Exercise brief: Return each line of the records below that contains the word "String".

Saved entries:
Start of Block

lemma pick_temp (columns : List String) :
    pickA columns ["is_weekend", "is_off_hours", "seconds_since_last_tx",
                   "gap_zscore", "tx_count_24h", "velocity_7d_vs_30d"] = columns.filter bTEMPORAL := by
  unfold pickA; exact List.filter_congr (fun c _ => by simp [bTEMPORAL, swChars, Bool.or_assoc])

lemma pick_ccy (columns : List String) :
    pickA columns ["ccy_", "currency_switched"] = columns.filter bCURRENCY := by
  unfold pickA; exact List.filter_congr (fun c _ => by simp [bCURRENCY, swChars])

lemma pick_flag (columns : List String) :
    pickA columns ["flag_"] = columns.filter bCOMPOSITE := by
  unfold pickA; exact List.filter_congr (fun c _ => by simp [bCOMPOSITE, swChars])

-- A's tx_count split, restated on whole-column filters
lemma tx_split (columns : List String) :
    (columns.filter bAmt).filter (fun c => PySem.Str.endswith c "_tx_count") =
      columns.filter bTXCOUNT := by
  rw [List.filter_filter]
  exact List.filter_congr (fun c _ => by simp [bTXCOUNT, Bool.and_comm])

lemma amt_split (columns : List String) :
    (columns.filter bAmt).filter (fun c => !((columns.filter bTXCOUNT).contains c)) =
      columns.filter bAMOUNT := by
  rw [List.filter_filter]
  refine List.filter_congr (fun c hc => ?_)
  have hmem : (columns.filter bTXCOUNT).contains c = (bAmt c && PySem.Str.endswith c "_tx_count") := by
    rw [Bool.eq_iff_iff]
    simp [List.mem_filter, bTXCOUNT, hc]
  rw [hmem]
  cases ha : bAmt c <;> cases he : PySem.Str.endswith c "_tx_count" <;>
    simp only [bAMOUNT, ha, he] <;> rfl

End of Block

Exercise response:
lemma pick_temp (columns : List String) :
lemma pick_ccy (columns : List String) :
lemma pick_flag (columns : List String) :
lemma tx_split (columns : List String) :
lemma amt_split (columns : List String) :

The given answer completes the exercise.